If coarse scrolling is needed, the X register is examined to determine which set of display list instructions need their LMS address updated:

coarse_scroll_right
        lda #12         ; 12 lines to modify
        sta tmp_counter
        lda #1          ; dlist_upper_region+1 is low byte of address
        cpx #0
        beq ?start
        lda #(1+36+1)   ; dlist_upper_region+1+36+1 is dlist_region2+1
?start  stx ?smc_savex+1 ; save X register using self-modifying code
        tax
?loop   inc dlist_upper_region,x
        inx             ; skip to next low byte which is 3 bytes away
        inx
        inx
        dec tmp_counter
        bne ?loop
?smc_savex ldx #$ff
        rts

Because the inc instruction can only be indexed using the X register, the X value used as the region index must be saved. Rather than use a temporary variable, self-modifying code is used. The current X value is saved as the argument for an immediate load.

Note

if you haven’t seen this technique before, it is used quite often as a speed optimization. The standard stack-based technique:

txa ; 2 cycles
pha ; 4 cycles
pla ; 3 cycles
tax ; 2 cycles

takes 13 cycles. Using a zero page variable:

stx zp ; 3 cycles
ldx zp ; 3 cycles

takes 6 cycles. Using self-modifying code:

        stx smc+1 ; 4 cycles, opcode is at address smc, value is at smc+1
smc     ldx #$ff  ; 2 cycles

also takes 6 cycles, but has the advantage of not needing dedicated storage in the zero page. Note that if you are optimizing for size, the self-modifying code version takes 5 bytes, while the stack and zero page versions only take 4.
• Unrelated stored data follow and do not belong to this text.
-- ===== PRECONDITION & SPEC =====
-- the 64 keys of A's codon table
def pvCodons : List String :=
  ["ATA","ATC","ATT","ATG","ACA","ACC","ACG","ACT","AAC","AAT","AAA","AAG",
   "AGC","AGT","AGA","AGG","CTA","CTC","CTG","CTT","CCA","CCC","CCG","CCT",
   "CAC","CAT","CAA","CAG","CGA","CGC","CGG","CGT","GTA","GTC","GTG","GTT",
   "GCA","GCC","GCG","GCT","GAC","GAT","GAA","GAG","GGA","GGC","GGG","GGT",
   "TCA","TCC","TCG","TCT","TTC","TTT","TTA","TTG","TAC","TAT","TAA","TAG",
   "TGC","TGT","TGA","TGG"]

-- Pre_ excludes exactly the inputs where A raises KeyError: no gap in either string, the
-- strings differ, and one of them is not a codon-table key.
def Pre_ScoreTriplet (sarstriplet : String) (covidtriplet : String) : Prop :=
  PySem.Str.isIn "_" covidtriplet = true ∨ PySem.Str.isIn "_" sarstriplet = true ∨
  sarstriplet = covidtriplet ∨
  (sarstriplet ∈ pvCodons ∧ covidtriplet ∈ pvCodons)
instance (sarstriplet : String) (covidtriplet : String) : Decidable (Pre_ScoreTriplet sarstriplet covidtriplet) := by unfold Pre_ScoreTriplet; infer_instance

def pvWitness_ScoreTriplet : String × String := ("A_C", "A_C")

def Spec_ScoreTriplet (sarstriplet : String) (covidtriplet : String) (out : List (String × Int)) : Prop := out = ScoreTriplet_alt sarstriplet covidtriplet
instance (sarstriplet : String) (covidtriplet : String) (out : List (String × Int)) : Decidable (Spec_ScoreTriplet sarstriplet covidtriplet out) := by unfold Spec_ScoreTriplet; infer_instance

-- ===== CLAIM (what is proved, stated in full; the proofs are below) =====
def Claim_equal_ScoreTriplet : Prop := ∀ (sarstriplet : String) (covidtriplet : String), Dom_ScoreTriplet sarstriplet covidtriplet → Pre_ScoreTriplet sarstriplet covidtriplet → Spec_ScoreTriplet sarstriplet covidtriplet (ScoreTriplet sarstriplet covidtriplet)

-- ===== LEMMAS AND PROOFS =====

-- A's gapindexes has as many entries as the string has gap characters
theorem pv_len_gapidx (cs : List Char) (s : Int) :
    (((PySem.List.enumerate cs s).filter (fun p => p.2 == '_')).map (·.1)).length
      = cs.countP (· == '_') := by
  induction cs generalizing s with
  | nil => rfl
  | cons a t ih =>
      rw [PySem.List.enumerate_cons]
      by_cases h : a == '_' <;> simp [h, ih]

-- indices produced by enumerate from 2 on are never 1
theorem pv_no_one (t : List Char) (x : Char) : ¬ ((1:Int), x) ∈ PySem.List.enumerate t 2 := by
  rw [PySem.List.mem_enumerate_iff]
  rintro ⟨k, hk, h⟩
  have := congrArg Prod.fst h
  simp at this; omega

-- membership of index 1 in A's gapindexes is a positional test
theorem pv_mem_gapidx (cs : List Char) :
    (((PySem.List.enumerate cs 0).filter (fun p => p.2 == '_')).map (·.1)).contains (1 : Int)
      = (cs[1]? == some '_') := by
  rcases cs with _ | ⟨a, _ | ⟨b, t⟩⟩
  · rfl
  · by_cases h : a = '_' <;> simp [PySem.List.enumerate_cons, h]
  · by_cases ha : a = '_' <;> by_cases hb : b = '_' <;>
      simp only [PySem.List.enumerate_cons, List.filter_cons, List.getElem?_cons_succ,
        List.getElem?_cons_zero, ha, hb] <;>
      simp [ha, hb, pv_no_one t]

-- once the scan is past index 1, only the final count and the saved flag matter
theorem pv_ind_tail (cs : List Char) : ∀ (i cnt : Int) (mid : Bool), 2 ≤ i →
    pvIndels cs i cnt mid
      = if cnt + (cs.countP (· == '_') : Int) == 1
           || cnt + (cs.countP (· == '_') : Int) == 3 || mid then 1 else 2 := by
  induction cs with
  | nil => intro i cnt mid _; simp [pvIndels]
  | cons c rest ih =>
      intro i cnt mid hi
      have h1 : (i == 1) = false := by simp; omega
      rw [pvIndels, h1]
      rw [ih (i + 1) _ _ (by omega)]
      by_cases hc : c = '_' <;> simp [hc] <;> ring_nf

-- the two if-chains dispatch to the same value
theorem pv_dispatch (n : Int) (m : Bool) :
    (if n == 1 || n == 3 || m then (1:Int) else 2)
      = (if n == 3 then 1 else if n == 1 then 1 else if m then 1 else 2) := by
  by_cases h1 : n = 1 <;> by_cases h3 : n = 3 <;> cases m <;> simp [h1, h3]

-- B's recursive scan computes exactly A's gap dispatch value
theorem pv_ind_eq (cs : List Char) :
    pvIndels cs 0 0 false
      = (if ((((PySem.List.enumerate cs 0).filter (fun p => p.2 == '_')).map (·.1)).length == 3)
           then 1
         else if ((((PySem.List.enumerate cs 0).filter (fun p => p.2 == '_')).map (·.1)).length == 1)
           then 1
         else if (((PySem.List.enumerate cs 0).filter (fun p => p.2 == '_')).map (·.1)).contains (1 : Int)
           then 1
         else 2) := by
  rw [pv_len_gapidx, pv_mem_gapidx]
  rcases cs with _ | ⟨a, _ | ⟨b, t⟩⟩
  · rfl
  · by_cases h : a = '_' <;> simp [pvIndels, h]
  · rw [pvIndels, pvIndels, pv_ind_tail t (0 + 1 + 1) _ _ (by omega)]
    have hkey : ((0:Int) + (if a == '_' then (1:Int) else 0) + (if b == '_' then (1:Int) else 0))
        + (t.countP (· == '_') : Int) = ((a :: b :: t).countP (· == '_') : Int) := by
      by_cases ha : a = '_' <;> by_cases hb : b = '_' <;> simp [ha, hb] <;> ring
    have hm : (false || (0:Int) == 1 && a == '_' || (0:Int) + 1 == 1 && b == '_') = (b == '_') := by
      by_cases hb : b = '_' <;> simp [hb]
    rw [hm, hkey, pv_dispatch]
    simp
    norm_cast

-- evaluated Dict plumbing: items after one targeted insert into the literal score dict
theorem pv_items_indel (v : Int) :
    ((PySem.Dict.ofList [("SynCount", (0:Int)), ("NonsynCount", 0), ("IndelCount", 0)]).insert
        "IndelCount" v).items
      = [("SynCount", 0), ("NonsynCount", 0), ("IndelCount", v)] := rfl

-- A's gap branch, evaluated: one targeted insert into the literal score dict
theorem pv_gapA_items (t : String) :
    (pvGapBranchA (PySem.Dict.ofList [("SynCount", (0:Int)), ("NonsynCount", 0), ("IndelCount", 0)]) t).items
      = [("SynCount", 0), ("NonsynCount", 0), ("IndelCount",
          if ((((PySem.List.enumerate t.toList 0).filter (fun p => p.2 == '_')).map (·.1)).length == 3)
            then 1
          else if ((((PySem.List.enumerate t.toList 0).filter (fun p => p.2 == '_')).map (·.1)).length == 1)
            then 1
          else if (((PySem.List.enumerate t.toList 0).filter (fun p => p.2 == '_')).map (·.1)).contains (1 : Int)
            then 1
          else 2)] := by
  simp only [pvGapBranchA]
  split_ifs <;> rfl

-- the packed-string translation agrees with A's dict on every codon key (checked by decide)
theorem pv_aa_table :
    (pvCodons.all (fun k =>
      ((pvProtDict.get? k).getD "" == String.ofList [(pvAA? k).getD ' '])
        && (pvAA? k).isSome)) = true := by
  set_option maxRecDepth 100000 in decide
For improved code readability, I try to label any places where I use self modifying code with a smc_ prefix.

Compared to the example from the scrolling tutorial, the remaining changes involve removal of all user input. The joystick control of the scrolling direction is replaced by hardcoded values, and the Option and Select keys are not handled.

To modify the code to handle more than 2 scrolling regions, the array size in the zero page would have to be increased, the DLI display list bit would have to be set in the dividing line between all regions in the display list, the DLI itself would have to be made aware of which region it was operating in, and the coarse scrolling subroutines would have to handle the additional display list regions for updating LMS addresses.